Initial Public Offer (IPO)

  1. Meaning: IPO is a process where company decides to offer its share to public in exchange of fund.
  2. Need for IPO: The most popular reason for IPO is to raise fund. However, a company can raise fund through other means as borrowing from bank, domestic institutions, private transaction, etc. A company may require fund for existing project or some new projects or reply existing debt.
  3. Process of IPO:
    *Appoint a merchant banker: in case of large public issue, multiple merchant banker can be appointed.
    *Intimate SEBI with a registration statement. The registration statement contains a company’s background and the reasons to go public.
    *SEBI reviews the registration statement and takes a call on the worthiness of IPO. SEBI can request for additional details if required.
    *The company puts out the Draft Red Herring Prospectus (DRHP), which is a public document.

Once the DRHP is filed, the company embarks on the 2nd set of Steps.
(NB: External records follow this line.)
-- pv_equiv track=rewrite | github.com/Viet281101/ITLMAU | Semestre_6_L3/Ingénierie_des_langues/TPs/TP4/exo_3.py | count_transitions
-- ===== SOURCE A (Python) =====
-- def count_transitions(corpus, ordre) -> dict:
-- 	'''
-- 	paramètre : corpus (séquence de séquence de tokens)
-- 	returns : dictionnaire à deux niveaux contenant pour chaque mot le nombre d'apparitions pour chaque mot suivant possible.
-- 	'''
-- 	transitions = {}
--
-- 	for sentence in corpus:
-- 		for i in range(len(sentence)-ordre):
-- 			if tuple(sentence[i:i+ordre]) not in transitions:
-- 				transitions[tuple(sentence[i:i+ordre])] = {}
-- 			if sentence[i+ordre] not in transitions[tuple(sentence[i:i+ordre])]:
-- 				transitions[tuple(sentence[i:i+ordre])][sentence[i+ordre]] = 0
-- 			transitions[tuple(sentence[i:i+ordre])][sentence[i+ordre]] += 1
--
-- 	return transitions
-- ===== SOURCE B (Python) =====
-- def count_transitions(corpus, ordre) -> dict:
-- 	'''Group-by re-implementation: flatten the corpus into the list of all
-- 	(prefix-tuple, next-word) transition pairs, then for each distinct prefix
-- 	(in first-occurrence order) collect its following words and count each
-- 	distinct one with list.count. No incremental dict mutation at all.'''
-- 	pairs = [(tuple(s[i:i+ordre]), s[i+ordre])
-- 	         for s in corpus for i in range(len(s)-ordre)]
-- 	result = {}
-- 	for prefix in dict.fromkeys(p for p, _ in pairs):
-- 		nexts = [n for p, n in pairs if p == prefix]
-- 		result[prefix] = {n: nexts.count(n) for n in dict.fromkeys(nexts)}
-- 	return result
-- ===== Notes on version B (the rewrite author's own statement) =====
-- stated objective: alternative
-- what changed: B replaces A's incremental nested-dict increments by a group-by: it flattens the corpus into the flat list of (prefix, next) transition pairs once, then for each distinct prefix (first-occurrence order) collects the following words by a filter scan and counts each distinct one with list.count, building the nested dict in one shot with no mutation during counting.
import Mathlib
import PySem

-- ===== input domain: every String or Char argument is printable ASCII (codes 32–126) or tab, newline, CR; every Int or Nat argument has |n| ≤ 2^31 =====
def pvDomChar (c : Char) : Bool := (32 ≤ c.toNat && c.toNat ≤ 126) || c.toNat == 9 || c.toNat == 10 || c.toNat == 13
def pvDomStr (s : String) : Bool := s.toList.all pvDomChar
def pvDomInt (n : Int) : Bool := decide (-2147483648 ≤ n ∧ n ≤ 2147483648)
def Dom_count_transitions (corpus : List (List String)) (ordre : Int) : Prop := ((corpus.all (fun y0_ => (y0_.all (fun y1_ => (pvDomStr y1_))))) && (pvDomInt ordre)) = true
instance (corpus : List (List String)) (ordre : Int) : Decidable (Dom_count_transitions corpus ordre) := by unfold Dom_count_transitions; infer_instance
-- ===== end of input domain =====

-- B replaces A's incremental nested-dict updates by a group-by: flatten the corpus into the list of
-- all (prefix, next) pairs once, then for each distinct prefix collect its next-words and count each
-- distinct one with list.count — no dict mutation during counting; same value, proved equal.

-- ===== PORT A =====
-- A's loop body (its three nested-dict statements), acting on the pair (prefix, next) that index i denotes
def pvStepA (t : PySem.Dict (List String) (PySem.Dict String Int)) (p : List String × String) :
    PySem.Dict (List String) (PySem.Dict String Int) :=
  let t1 := if t.contains p.1 then t else t.insert p.1 PySem.Dict.empty
  let inner := t1.getD p.1 PySem.Dict.empty
  let inner1 := if inner.contains p.2 then inner else inner.insert p.2 0
  t1.insert p.1 (inner1.insert p.2 (inner1.getD p.2 0 + 1))

def count_transitions (corpus : List (List String)) (ordre : Int) : List (List String × List (String × Int)) :=
  ((corpus.foldl (fun transitions sentence =>
      (PySem.List.pyRange 0 (PySem.List.len sentence - ordre) 1).foldl (fun t i =>
        -- sentence[i+ordre]: pyGetD is exact under Pre_ (the index is in range wherever Python does not raise)
        pvStepA t (PySem.List.slice sentence (some i) (some (i + ordre)),
                   PySem.List.pyGetD sentence (i + ordre) "")) transitions)
    PySem.Dict.empty).items).map (fun q => (q.1, q.2.items))

-- ===== PORT B =====
def count_transitions_alt (corpus : List (List String)) (ordre : Int) : List (List String × List (String × Int)) :=
  -- pairs = [(tuple(s[i:i+ordre]), s[i+ordre]) for s in corpus for i in range(len(s)-ordre)]
  let pairs := corpus.flatMap (fun s =>
    (PySem.List.pyRange 0 (PySem.List.len s - ordre) 1).map (fun i =>
      (PySem.List.slice s (some i) (some (i + ordre)),
       PySem.List.pyGetD s (i + ordre) "")))
  -- for prefix in dict.fromkeys(…): result[prefix] = {n: nexts.count(n) for n in dict.fromkeys(nexts)}
  -- (the keys are distinct and inserted in order, so the result dict IS this list)
  (PySem.List.dedup (pairs.map (fun p => p.1))).map (fun pfx =>
    let nexts := (pairs.filter (fun p => p.1 == pfx)).map (fun p => p.2)
    (pfx, (PySem.List.dedup nexts).map (fun n => (n, (nexts.count n : Int)))))

-- ===== PRECONDITION & SPEC =====
-- Pre_ excludes exactly the inputs on which A raises IndexError: some sentence with ordre < -len(sentence),
-- where the read sentence[i+ordre] falls below Python's negative-index range.
def Pre_count_transitions (corpus : List (List String)) (ordre : Int) : Prop :=
  ∀ s ∈ corpus, -(s.length : Int) ≤ ordre
instance (corpus : List (List String)) (ordre : Int) : Decidable (Pre_count_transitions corpus ordre) := by
  unfold Pre_count_transitions; infer_instance
def pvWitness_count_transitions : List (List String) × Int := ([["a", "b", "a", "b", "c"], ["b", "a"]], 1)

def Spec_count_transitions (corpus : List (List String)) (ordre : Int) (out : List (List String × List (String × Int))) : Prop := out = count_transitions_alt corpus ordre
instance (corpus : List (List String)) (ordre : Int) (out : List (List String × List (String × Int))) : Decidable (Spec_count_transitions corpus ordre out) := by unfold Spec_count_transitions; infer_instance

-- ===== CLAIM (what is proved, stated in full; the proofs are below) =====
def Claim_equal_count_transitions : Prop := ∀ (corpus : List (List String)) (ordre : Int), Dom_count_transitions corpus ordre → Pre_count_transitions corpus ordre → Spec_count_transitions corpus ordre (count_transitions corpus ordre)

-- ===== LEMMAS AND PROOFS =====

-- A's loop body is a single keyed update: insert at p.1 the old inner dict with p.2 bumped
theorem pvStepA_modify (r : PySem.Dict (List String) (PySem.Dict String Int)) (p : List String × String) :
    pvStepA r p = r.insert p.1 ((r.getD p.1 PySem.Dict.empty).modify p.2 0 (· + 1)) := by
  unfold pvStepA PySem.Dict.modify
  by_cases h : r.contains p.1 = true
  · simp only [h, if_true]
    set I := r.getD p.1 PySem.Dict.empty with hI
    by_cases h2 : I.contains p.2 = true
    · simp only [h2, if_true]
    · have h2f : I.contains p.2 = false := by simpa using h2
      simp only [h2f, Bool.false_eq_true, if_false]
      rw [PySem.Dict.getD_insert_self, PySem.Dict.insert_insert_self,
          PySem.Dict.getD_of_not_contains _ _ h2f]
  · have hf : r.contains p.1 = false := by simpa using h
    simp only [hf, Bool.false_eq_true, if_false]
    rw [PySem.Dict.getD_insert_self, PySem.Dict.getD_of_not_contains _ _ hf,
        PySem.Dict.insert_insert_self]
    congr 1
    simp only [PySem.Dict.contains_empty, Bool.false_eq_true, if_false]
    rw [PySem.Dict.getD_insert_self, PySem.Dict.insert_insert_self, PySem.Dict.getD_empty]

-- the inner dict A builds at key k is the counting loop over exactly the next-words of k
theorem pv_getD (P : List (List String × String)) (d : PySem.Dict (List String) (PySem.Dict String Int))
    (k : List String) :
    (P.foldl pvStepA d).getD k PySem.Dict.empty
      = ((P.filter (fun p => p.1 == k)).map (fun p => p.2)).foldl
          (fun i n => i.modify n 0 (· + 1)) (d.getD k PySem.Dict.empty) := by
  induction P generalizing d with
  | nil => rfl
  | cons p P ih =>
    rw [List.foldl_cons, ih, pvStepA_modify]
    by_cases hk : p.1 = k
    · simp [hk]
    · have hbf : (p.1 == k) = false := by simpa using hk
      rw [PySem.Dict.getD_insert, if_neg (fun e => hk e.symm)]
      simp [hbf]

-- A's whole fold, rendered as B's group-by over any flat list of (prefix, next) pairs
theorem pv_main (P : List (List String × String)) :
    (P.foldl pvStepA PySem.Dict.empty).items.map (fun q => (q.1, q.2.items))
      = (PySem.Set.ofList (P.map (fun p => p.1))).map (fun k =>
          (k, (PySem.Set.ofList ((P.filter (fun p => p.1 == k)).map (fun p => p.2))).map
              (fun n => (n, (((P.filter (fun p => p.1 == k)).map (fun p => p.2)).count n : Int))))) := by
  have hF : pvStepA = fun t p => t.insert p.1 ((t.getD p.1 PySem.Dict.empty).modify p.2 0 (· + 1)) :=
    funext fun t => funext fun p => pvStepA_modify t p
  have hnodup : (P.foldl pvStepA PySem.Dict.empty).keys.Nodup := by
    rw [hF]
    exact PySem.Dict.nodup_keys_foldl_insert_key P (fun p => p.1) _ _ PySem.Dict.nodup_keys_empty
  have hkeys : (P.foldl pvStepA PySem.Dict.empty).keys = PySem.Set.ofList (P.map (fun p => p.1)) := by
    rw [hF, PySem.Dict.keys_foldl_insert_key]
    simp [PySem.Dict.keys_empty, PySem.Set.update_nil_left]
  rw [PySem.Dict.items_eq_map_keys _ hnodup PySem.Dict.empty, hkeys, List.map_map]
  apply List.map_congr_left
  intro k hk
  simp only [Function.comp]
  rw [pv_getD, PySem.Dict.getD_empty, ← PySem.Dict.counter_eq_foldl, PySem.Dict.items_counter]

-- ===== VERDICT (by name: the statement is the Claim_ definition above) =====
theorem count_transitions_spec : Claim_equal_count_transitions := by
  intro corpus ordre _ _
  unfold Spec_count_transitions count_transitions count_transitions_alt
  simp only [PySem.List.dedup_eq_ofList]
  have hfold : ∀ pairsOf : List String → List (List String × String),
      corpus.foldl (fun t s => (pairsOf s).foldl pvStepA t) PySem.Dict.empty
        = (corpus.flatMap pairsOf).foldl pvStepA PySem.Dict.empty := by
    intro pairsOf; rw [List.foldl_flatMap]
  rw [show (corpus.foldl (fun transitions sentence =>
        (PySem.List.pyRange 0 (PySem.List.len sentence - ordre) 1).foldl (fun t i =>
          pvStepA t (PySem.List.slice sentence (some i) (some (i + ordre)),
                     PySem.List.pyGetD sentence (i + ordre) "")) transitions)
      PySem.Dict.empty)
      = ((corpus.flatMap (fun s =>
          (PySem.List.pyRange 0 (PySem.List.len s - ordre) 1).map (fun i =>
            (PySem.List.slice s (some i) (some (i + ordre)),
             PySem.List.pyGetD s (i + ordre) "")))).foldl pvStepA PySem.Dict.empty) from by
        rw [← hfold]
        simp only [List.foldl_map]]
  exact pv_main _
  • IPO Promotion: This would involve TV and print adverts to build awareness.
  • Price Band: Estimate the price band between which the company would like to go public.
  • Book Building: The company has to officially open the window during which the public can subscribe for shares. For example: if the price band is between Rs. 100 and Rs. 120, then the public can choose a price they think is fair enough for the IPO issue. The process of collecting all these price points along with the respective quantities is called the Book Building.
  • Closure: After the book building window is closed the price point at which the issue gets listed is decided. This price point is usually that price at which maximum bids have been placed.
  • Listing Day: This is the day when company gets listed on the Stock Exchange. The listing price is the price discovered through the book-building process.